Having established the foreseeability standard, the Court determined that Westport had not proffered any scientific studies supporting a risk that PCBs volatilize from caulk at harmful concentrations when inhaled and certainly no evidence that such a risk was known to the defendants in 1969 when the building was constructed.  Efforts by Westport to extrapolate from studies of paints and resins left the Court unconvinced.  “The risk that PCB-containing caulk would cause adverse health effects could not have been ‘reasonably foreseeable’ in 1969 given that the existence of such a risk remains unverified by scientific studies today.  … In fact, the evidence unequivocally supports the conclusion that the risk PCBs would volatilize from caulk at harmful levels was not reasonably foreseeable in 1969.”

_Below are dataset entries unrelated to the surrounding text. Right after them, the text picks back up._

-- pv_equiv track=rewrite | github.com/alloy-rs/core | scripts/all_tuples.py | generate_macro
-- ===== SOURCE A (Python) =====
-- def name(prefix, i):
--     if i == 0:
--         return prefix
--     i += 1
--     return f"{prefix}{i}"
--
-- def generate_tuple_list(n, double=False):
--     """Generate tuple list for a given n."""
--
--     if double:
--         return ", ".join(f"({name('T', i)} {name('U', i)})" for i in range(n))
--     else:
--         return ", ".join(f"{name('T', i)}" for i in range(n))
--
-- def generate_macro(max_n):
--     """Generate the complete all_the_tuples macro."""
--     lines = [
--         "/// Calls the given macro with all the tuples.",
--         "#[rustfmt::skip]",
--         "macro_rules! all_the_tuples {",
--         "    (@double $mac:path) => {",
--     ]
--
--     # Generate @double variant
--     for i in range(1, max_n + 1):
--         tuple_list = generate_tuple_list(i, double=True)
--         lines.append(f"        {{ {i:2} {tuple_list} }}")
--
--     lines.append("    };")
--     lines.append("")
--     lines.append("    ($mac:path) => {")
--
--     # Generate single variant
--     for i in range(1, max_n + 1):
--         tuple_list = generate_tuple_list(i, double=False)
--         lines.append(f"        {{ {i:2} {tuple_list} }}")
--
--     lines.append("    };")
--     lines.append("}")
--     lines.append("")
--
--     return "\n".join(lines)
-- ===== SOURCE B (Python) =====
-- def generate_macro(max_n):
--     """Generate the complete all_the_tuples macro (single pass with running accumulators)."""
--     n = max(max_n, 0)
--     doubles = []
--     singles = []
--     acc_d = ""
--     acc_s = ""
--     for i in range(1, n + 1):
--         t = "T" if i == 1 else f"T{i}"
--         u = "U" if i == 1 else f"U{i}"
--         sep = "" if i == 1 else ", "
--         acc_d = f"{acc_d}{sep}({t} {u})"
--         acc_s = f"{acc_s}{sep}{t}"
--         doubles.append(f"        {{ {i:2} {acc_d} }}")
--         singles.append(f"        {{ {i:2} {acc_s} }}")
--     return "\n".join(
--         [
--             "/// Calls the given macro with all the tuples.",
--             "#[rustfmt::skip]",
--             "macro_rules! all_the_tuples {",
--             "    (@double $mac:path) => {",
--         ]
--         + doubles
--         + ["    };", "", "    ($mac:path) => {"]
--         + singles
--         + ["    };", "}", ""]
--     )
-- ===== Notes on version B (the rewrite author's own statement) =====
-- stated objective: faster
-- what changed: B makes one pass over i=1..max_n extending two running ', '-joined accumulator strings (deriving each element name directly from the loop index), instead of A's re-generating and re-joining the whole name list from range(i) for every output line; intended as faster, measured ~7x at n=1024.
import Mathlib
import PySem

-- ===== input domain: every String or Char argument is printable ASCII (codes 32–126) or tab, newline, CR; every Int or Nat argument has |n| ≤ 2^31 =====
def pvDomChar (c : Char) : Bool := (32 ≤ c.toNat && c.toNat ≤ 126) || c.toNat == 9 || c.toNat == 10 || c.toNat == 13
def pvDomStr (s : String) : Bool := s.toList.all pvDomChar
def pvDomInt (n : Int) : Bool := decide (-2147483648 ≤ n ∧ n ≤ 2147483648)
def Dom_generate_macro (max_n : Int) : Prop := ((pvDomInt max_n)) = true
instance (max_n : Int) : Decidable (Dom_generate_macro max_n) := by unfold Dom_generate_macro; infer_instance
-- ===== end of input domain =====

-- B replaces A's per-line regeneration of the element list (a fresh join over range(i) for every
-- line i) by a single pass that extends two running ", "-joined accumulators; objective: faster (measured ~7x at n=1024).

-- ===== PORT A =====

-- Python f-string `{i:2}`: decimal digits, left-padded with spaces to width 2 (both Pythons use it).
def pyFormatW2 (i : Int) : String :=
  let s := PySem.Int.toStr i
  if PySem.Str.len s < 2 then " " ++ s else s

def pyName (pfx : String) (i : Int) : String :=
  if i = 0 then pfx else pfx ++ PySem.Int.toStr (i + 1)

def generate_tuple_list (n : Int) (double : Bool) : String :=
  if double then
    PySem.Str.join ", " ((PySem.List.pyRange 0 n 1).map
      (fun i => "(" ++ pyName "T" i ++ " " ++ pyName "U" i ++ ")"))
  else
    PySem.Str.join ", " ((PySem.List.pyRange 0 n 1).map (fun i => pyName "T" i))

def generate_macro (max_n : Int) : String :=
  let lines : List String :=
    ["/// Calls the given macro with all the tuples.",
     "#[rustfmt::skip]",
     "macro_rules! all_the_tuples {",
     "    (@double $mac:path) => {"]
  let lines := (PySem.List.pyRange 1 (max_n + 1) 1).foldl
    (fun ls i => ls ++ ["        { " ++ pyFormatW2 i ++ " " ++ generate_tuple_list i true ++ " }"])
    lines
  let lines := lines ++ ["    };", "", "    ($mac:path) => {"]
  let lines := (PySem.List.pyRange 1 (max_n + 1) 1).foldl
    (fun ls i => ls ++ ["        { " ++ pyFormatW2 i ++ " " ++ generate_tuple_list i false ++ " }"])
    lines
  let lines := lines ++ ["    };", "}", ""]
  PySem.Str.join "\n" lines

-- ===== PORT B =====

-- loop body of Source B: state = (acc_d, acc_s, doubles, singles)
def altStep (st : String × String × List String × List String) (i : Int) :
    String × String × List String × List String :=
  let t := if i = 1 then "T" else "T" ++ PySem.Int.toStr i
  let u := if i = 1 then "U" else "U" ++ PySem.Int.toStr i
  let sep := if i = 1 then "" else ", "
  let acc_d := st.1 ++ sep ++ "(" ++ t ++ " " ++ u ++ ")"
  let acc_s := st.2.1 ++ sep ++ t
  (acc_d, acc_s,
   st.2.2.1 ++ ["        { " ++ pyFormatW2 i ++ " " ++ acc_d ++ " }"],
   st.2.2.2 ++ ["        { " ++ pyFormatW2 i ++ " " ++ acc_s ++ " }"])

def generate_macro_alt (max_n : Int) : String :=
  let n := max max_n 0
  let st := (PySem.List.pyRange 1 (n + 1) 1).foldl altStep ("", "", [], [])
  PySem.Str.join "\n"
    (["/// Calls the given macro with all the tuples.",
      "#[rustfmt::skip]",
      "macro_rules! all_the_tuples {",
      "    (@double $mac:path) => {"]
     ++ st.2.2.1
     ++ ["    };", "", "    ($mac:path) => {"]
     ++ st.2.2.2
     ++ ["    };", "}", ""])

-- ===== PRECONDITION & SPEC =====
def Spec_generate_macro (max_n : Int) (out : String) : Prop := out = generate_macro_alt max_n
instance (max_n : Int) (out : String) : Decidable (Spec_generate_macro max_n out) := by unfold Spec_generate_macro; infer_instance

-- ===== CLAIM (what is proved, stated in full; the proofs are below) =====
def Claim_equal_generate_macro : Prop := ∀ (max_n : Int), Dom_generate_macro max_n → Spec_generate_macro max_n (generate_macro max_n)

-- ===== LEMMAS AND PROOFS =====

theorem str_eq_of_toList {s t : String} (h : s.toList = t.toList) : s = t :=
  String.toList_injective h

theorem intercalate_cons_cons' (sep a b : List Char) (u : List (List Char)) :
    sep.intercalate (a :: b :: u) = a ++ sep ++ sep.intercalate (b :: u) := by
  simp [List.intercalate, List.intersperse]

theorem intercalate_append_singleton (sep x : List Char) (xs : List (List Char)) (h : xs ≠ []) :
    sep.intercalate (xs ++ [x]) = sep.intercalate xs ++ sep ++ x := by
  induction xs with
  | nil => simp at h
  | cons a t ih =>
    cases t with
    | nil => simp [List.intercalate, List.intersperse]
    | cons b u =>
      have := ih (by simp)
      simp only [List.cons_append] at this ⊢
      rw [intercalate_cons_cons', intercalate_cons_cons', this]
      simp [List.append_assoc]

theorem join_append_singleton (sep x : String) (xs : List String) (h : xs ≠ []) :
    PySem.Str.join sep (xs ++ [x]) = PySem.Str.join sep xs ++ sep ++ x := by
  apply str_eq_of_toList
  simp only [PySem.Str.join, PySem.Chars.join, String.toList_append]
  rw [List.map_append, List.map_singleton,
    intercalate_append_singleton _ _ _ (by simpa using h)]
  simp

-- A's tuple list grows by one ", "-separated entry when n grows by one
theorem tuple_list_succ (k : Nat) (double : Bool) :
    generate_tuple_list ((k : Int) + 1) double =
      generate_tuple_list (k : Int) double ++ (if (k : Int) + 1 = 1 then "" else ", ") ++
        (if double then
          "(" ++ pyName "T" (k : Int) ++ " " ++ pyName "U" (k : Int) ++ ")"
         else pyName "T" (k : Int)) := by
  have hr : PySem.List.pyRange 0 ((k : Int) + 1) 1 =
      PySem.List.pyRange 0 (k : Int) 1 ++ [(k : Int)] :=
    PySem.List.pyRange_one_succ_right (by omega)
  cases k with
  | zero =>
    have h01 : PySem.List.pyRange 0 (1 : Int) 1 = [(0 : Int)] := by decide
    cases double <;>
      (apply str_eq_of_toList
       simp [generate_tuple_list, h01, PySem.List.pyRange_one_eq_nil,
         PySem.Str.join, PySem.Chars.join, List.intercalate])
  | succ m =>
    have hne : PySem.List.pyRange 0 ((m : Int) + 1) 1 ≠ [] := by
      rw [PySem.List.pyRange_one_cons (by omega)]; simp
    push_cast at hr ⊢
    have hkey : ∀ f : Int → String,
        PySem.Str.join ", " ((PySem.List.pyRange 0 ((m : Int) + 1 + 1) 1).map f) =
          PySem.Str.join ", " ((PySem.List.pyRange 0 ((m : Int) + 1) 1).map f) ++ ", " ++
            f ((m : Int) + 1) := by
      intro f
      rw [hr, List.map_append, List.map_singleton,
        join_append_singleton _ _ _ (by simpa using hne)]
    have hc : ¬((m : Int) + 1 + 1 = 1) := by omega
    cases double <;>
      simp only [generate_tuple_list, Bool.false_eq_true, ite_true, ite_false, hkey,
        if_neg hc]

-- B's names at loop index i = k+1 coincide with A's name('T'/'U', k)
theorem name_eq_T (k : Nat) :
    (if ((k : Int) + 1) = 1 then "T" else "T" ++ PySem.Int.toStr ((k : Int) + 1)) =
      pyName "T" (k : Int) := by
  cases k with
  | zero => simp [pyName]
  | succ m => rw [if_neg (by omega), pyName, if_neg (by omega)]

theorem name_eq_U (k : Nat) :
    (if ((k : Int) + 1) = 1 then "U" else "U" ++ PySem.Int.toStr ((k : Int) + 1)) =
      pyName "U" (k : Int) := by
  cases k with
  | zero => simp [pyName]
  | succ m => rw [if_neg (by omega), pyName, if_neg (by omega)]

-- A-side line builders
def lineD (i : Int) : String := "        { " ++ pyFormatW2 i ++ " " ++ generate_tuple_list i true ++ " }"
def lineS (i : Int) : String := "        { " ++ pyFormatW2 i ++ " " ++ generate_tuple_list i false ++ " }"

-- main invariant of B's single pass: the accumulators hold A's joined lists, the line lists A's lines
theorem loop_inv (k : Nat) :
    (PySem.List.pyRange 1 ((k : Int) + 1) 1).foldl altStep ("", "", [], []) =
      (generate_tuple_list (k : Int) true, generate_tuple_list (k : Int) false,
       (PySem.List.pyRange 1 ((k : Int) + 1) 1).map lineD,
       (PySem.List.pyRange 1 ((k : Int) + 1) 1).map lineS) := by
  induction k with
  | zero =>
    simp [PySem.List.pyRange_one_eq_nil, generate_tuple_list, PySem.Str.join,
      PySem.Chars.join, List.intercalate]
  | succ m ih =>
    have hr : PySem.List.pyRange 1 ((((m : Nat) + 1 : Nat) : Int) + 1) 1 =
        PySem.List.pyRange 1 ((m : Int) + 1) 1 ++ [((m : Int) + 1)] := by
      push_cast
      exact PySem.List.pyRange_one_succ_right (by omega)
    rw [hr, List.foldl_append, ih, List.map_append, List.map_append]
    simp only [List.foldl_cons, List.foldl_nil, altStep, List.map_singleton]
    rw [name_eq_T m, name_eq_U m]
    have hd := tuple_list_succ m true
    have hs := tuple_list_succ m false
    simp only [if_true] at hd hs
    have had : generate_tuple_list ((m : Int)) true ++ (if (m : Int) + 1 = 1 then "" else ", ") ++
          "(" ++ pyName "T" (m : Int) ++ " " ++ pyName "U" (m : Int) ++ ")" =
        generate_tuple_list ((m : Int) + 1) true := by rw [hd]; simp [String.append_assoc]
    have has : generate_tuple_list ((m : Int)) false ++ (if (m : Int) + 1 = 1 then "" else ", ") ++
          pyName "T" (m : Int) = generate_tuple_list ((m : Int) + 1) false := by
      rw [hs]; simp
    rw [had, has]
    push_cast
    simp [lineD, lineS]

theorem foldl_append_map {α : Type} (f : α → String) (l : List α) (init : List String) :
    l.foldl (fun ls i => ls ++ [f i]) init = init ++ l.map f := by
  induction l generalizing init with
  | nil => simp
  | cons a t ih => simp [ih]

-- ===== VERDICT (by name: the statement is the Claim_ definition above) =====
theorem generate_macro_spec : Claim_equal_generate_macro := by
  intro max_n _
  unfold Spec_generate_macro
  have hmax : max max_n 0 = ((max_n.toNat : Nat) : Int) := by omega
  have hrange : PySem.List.pyRange 1 (max_n + 1) 1 =
      PySem.List.pyRange 1 (((max_n.toNat : Nat) : Int) + 1) 1 := by
    rcases le_or_gt max_n 0 with h | h
    · rw [PySem.List.pyRange_one_eq_nil (by omega), PySem.List.pyRange_one_eq_nil (by omega)]
    · congr 1; omega
  simp only [generate_macro, generate_macro_alt, hmax, hrange, loop_inv (max_n.toNat),
    foldl_append_map]
  rfl
-- per-cell equivalence: A's sort-and-look-at-two equals B's min/count/index
theorem pvcell_eq (points : List (Int × Int)) (hp : 2 ≤ points.length)
    (acc : List (Int × Int × Int)) (x y : Int) :
    pvStepA points acc (x, y) = pvStepB points acc x y := by
  have hgp : pvDistA (x, y) = (fun p : Int × Int => |x - p.1| + |y - p.2|) := rfl
  set ds := points.map (fun p : Int × Int => |x - p.1| + |y - p.2|) with hds
  set l := (PySem.List.enumerate points 0).map
      (fun ip : Int × (Int × Int) => (pvDistA (x, y) ip.2, ip.1)) with hl
  have hmapfst : l.map (fun t => t.1) = ds := by
    rw [hl, List.map_map]
    have : ((fun t : Int × Int => t.1) ∘ fun ip : Int × (Int × Int) => (pvDistA (x, y) ip.2, ip.1))
        = (fun p : Int × Int => |x - p.1| + |y - p.2|) ∘ (fun ip : Int × (Int × Int) => ip.2) := rfl
    rw [this, ← List.map_map, PySem.List.map_snd_enumerate]
  have hlenl : l.length = points.length := by
    rw [hl]; simp [PySem.List.length_enumerate]
  have hlends : ds.length = points.length := by rw [hds]; simp
  -- the minimum distance
  obtain ⟨m, hm⟩ : ∃ m, PySem.List.min? ds (fun v => v) = some m := by
    cases h : PySem.List.min? ds (fun v => v) with
    | none =>
        rw [PySem.List.min?_eq_none_iff] at h
        exfalso; have := hlends; rw [h] at this; simp at this; omega
    | some m => exact ⟨m, rfl⟩
  have hmmem : m ∈ ds := PySem.List.min?_mem hm
  have hmmin : ∀ z ∈ ds, m ≤ z := fun z hz => PySem.List.min?_isMin hm z hz
  -- the sorted list
  have hs2 := pvSorted2_eq_sorted_lex l
  have hperm : (PySem.List.sorted l pvKey).Perm l := PySem.List.sorted_perm l pvKey false
  have hpw := PySem.List.sorted_pairwise l pvKey
  have hslen : 2 ≤ (PySem.List.sorted l pvKey).length := by
    rw [hperm.length_eq, hlenl]; exact hp
  obtain ⟨a, b', t, hs⟩ : ∃ a b' t, PySem.List.sorted l pvKey = a :: b' :: t := by
    cases h1 : PySem.List.sorted l pvKey with
    | nil => rw [h1] at hslen; simp at hslen
    | cons a rest =>
        cases h2 : rest with
        | nil => rw [h1, h2] at hslen; simp at hslen
        | cons b' t => exact ⟨a, b', t, rfl⟩
  have hmema : a ∈ l := hperm.mem_iff.mp (by rw [hs]; simp)
  have hmemb : b' ∈ l := hperm.mem_iff.mp (by rw [hs]; simp)
  have hfst_mem : ∀ z ∈ l, z.1 ∈ ds := by
    intro z hz; rw [← hmapfst]; exact List.mem_map_of_mem hz
  have hheadle : ∀ z ∈ l, pvKey a ≤ pvKey z := PySem.List.key_head_sorted_le l pvKey hs
  have ha1 : a.1 = m := by
    have h1 : m ≤ a.1 := hmmin _ (hfst_mem a hmema)
    obtain ⟨z, hzmem, hz1⟩ : ∃ z ∈ l, z.1 = m := by
      rw [← hmapfst] at hmmem
      obtain ⟨z, hz, hz1⟩ := List.mem_map.mp hmmem
      exact ⟨z, hz, hz1⟩
    have h2 : a.1 ≤ z.1 := pvKey_le_fst (hheadle z hzmem)
    omega
  -- count bridge
  have hcnt : PySem.List.count ds m = l.countP (fun z => z.1 == m) := by
    rw [PySem.List.count_eq, ← hmapfst, List.count_eq_countP, List.countP_map]
    rfl
  have hcntP : (PySem.List.sorted l pvKey).countP (fun z => z.1 == m) = l.countP (fun z => z.1 == m) :=
    hperm.countP_eq _
  have hcntpos : 1 ≤ PySem.List.count ds m := by
    rw [PySem.List.count_eq]; exact List.count_pos_iff.mpr hmmem
  by_cases hcase : PySem.List.count ds m = 1
  · -- unique minimum: both emit the same triple
    obtain ⟨k, hk⟩ : ∃ k, PySem.List.index? ds m = some k := by
      cases h : PySem.List.index? ds m with
      | none =>
          have := (PySem.List.index?_isSome_iff ds m).mpr hmmem
          rw [h] at this; simp at this
      | some k => exact ⟨k, rfl⟩
    obtain ⟨hklt, hdk, _⟩ := PySem.List.getElem_of_index?_eq_some hk
    have hkp : k < points.length := by omega
    have hcl : l.countP (fun z => z.1 == m) = 1 := by rw [← hcnt]; exact hcase
    have hb1 : b'.1 ≠ m := by
      rw [hs] at hcntP
      simp only [List.countP_cons] at hcntP
      have hpa : (a.1 == m) = true := by simp [ha1]
      intro hpb
      have hpb' : (b'.1 == m) = true := by simp [hpb]
      rw [hpa, hpb'] at hcntP
      simp at hcntP
      omega
    have hne : a.1 ≠ b'.1 := by rw [ha1]; exact fun h => hb1 h.symm
    have hz0 : ((m, (k : Int)) : Int × Int) ∈ l := by
      have he : ((0 + (k : Int), points[k]) : Int × (Int × Int)) ∈ PySem.List.enumerate points 0 :=
        (PySem.List.mem_enumerate_iff points 0 _).mpr ⟨k, hkp, rfl⟩
      have hmm := List.mem_map_of_mem (f := fun ip : Int × (Int × Int) => (pvDistA (x, y) ip.2, ip.1)) he
      rw [← hl] at hmm
      have hdv : pvDistA (x, y) points[k] = m := by
        have h1 : ds[k] = pvDistA (x, y) points[k] := by
          simp [hds, pvDistA]
        rw [← h1]
        exact hdk
      simpa [hdv] using hmm
    have ha2 : a = ((m, (k : Int)) : Int × Int) := by
      by_contra hneq
      have := pvtwo_le_countP (fun z : Int × Int => z.1 == m) l hmema hz0 hneq
        (by simp [ha1]) (by simp)
      omega
    -- reduce both sides
    rw [pvStepA, pvStepB]
    simp only [← hl, ← hds, hs2, hs, hm]
    rw [if_pos hcase, hk]
    have hmb : ¬ m = b'.1 := fun h => hb1 h.symm
    simp [ha2, hmb]
  · -- tied minimum: both emit nothing
    have h2 : 2 ≤ l.countP (fun z => z.1 == m) := by omega
    have hb1 : b'.1 = m := by
      rw [hs] at hcntP
      simp only [List.countP_cons] at hcntP
      have hpa : (a.1 == m) = true := by simp [ha1]
      by_cases hpb : b'.1 = m
      · exact hpb
      · exfalso
        have hpb' : (b'.1 == m) = false := by simp [hpb]
        rw [hpa, hpb'] at hcntP
        simp at hcntP
        obtain ⟨c, hc, hpc⟩ := List.countP_pos_iff.mp
          (by omega : 0 < t.countP (fun z => z.1 == m))
        have hc1 : c.1 = m := by simpa using hpc
        have hble : pvKey b' ≤ pvKey c := by
          rw [hs] at hpw
          exact (List.pairwise_cons.mp ((List.pairwise_cons.mp hpw).2)).1 c hc
        have h3 := pvKey_le_fst hble
        have h4 := hmmin _ (hfst_mem b' hmemb)
        omega
    have hnn : ¬ (a.1 ≠ b'.1) := by rw [ha1, hb1]; simp
    rw [pvStepA, pvStepB]
    simp only [← hl, ← hds, hs2, hs, hm]
    rw [if_neg hcase]
    simp [hnn]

The Court also concurred with the lower court’s determination that Westport could not prove one element of the related breach of warranty claim that the defendants had violated their post-sale duty to warn.  Westport was required to show that the PCB manufacturers could have effectively communicated a warning to the end-users of PCB products – such as the school that utilized the PCB-containing caulk.  The Court  found the town could not.  “Given Monsanto’s complex supply chain, tracing the caulk used at [the school] back to [caulk manufacturer] (based on documents containing [the school’s] contractor) is not the same as being able to identify [the school] as the end user in the first place.”

Finally, the Court dispensed with Westport’s negligent marketing claim, noting that no court applying Massachusetts law “has ever explicitly held that a negligent marketing claim can be maintained independent of a design defect claim.”  The possible only exception is where a manufacturer has intentionally targeted children, which was not alleged in this case.

A similar case brought by the Town of Lexington was dismissed in 2016 without an appeal.  Town of Lexington v. Pharmacia Corp., et al., (D. Mass. Docket No. 12-11645-DJC).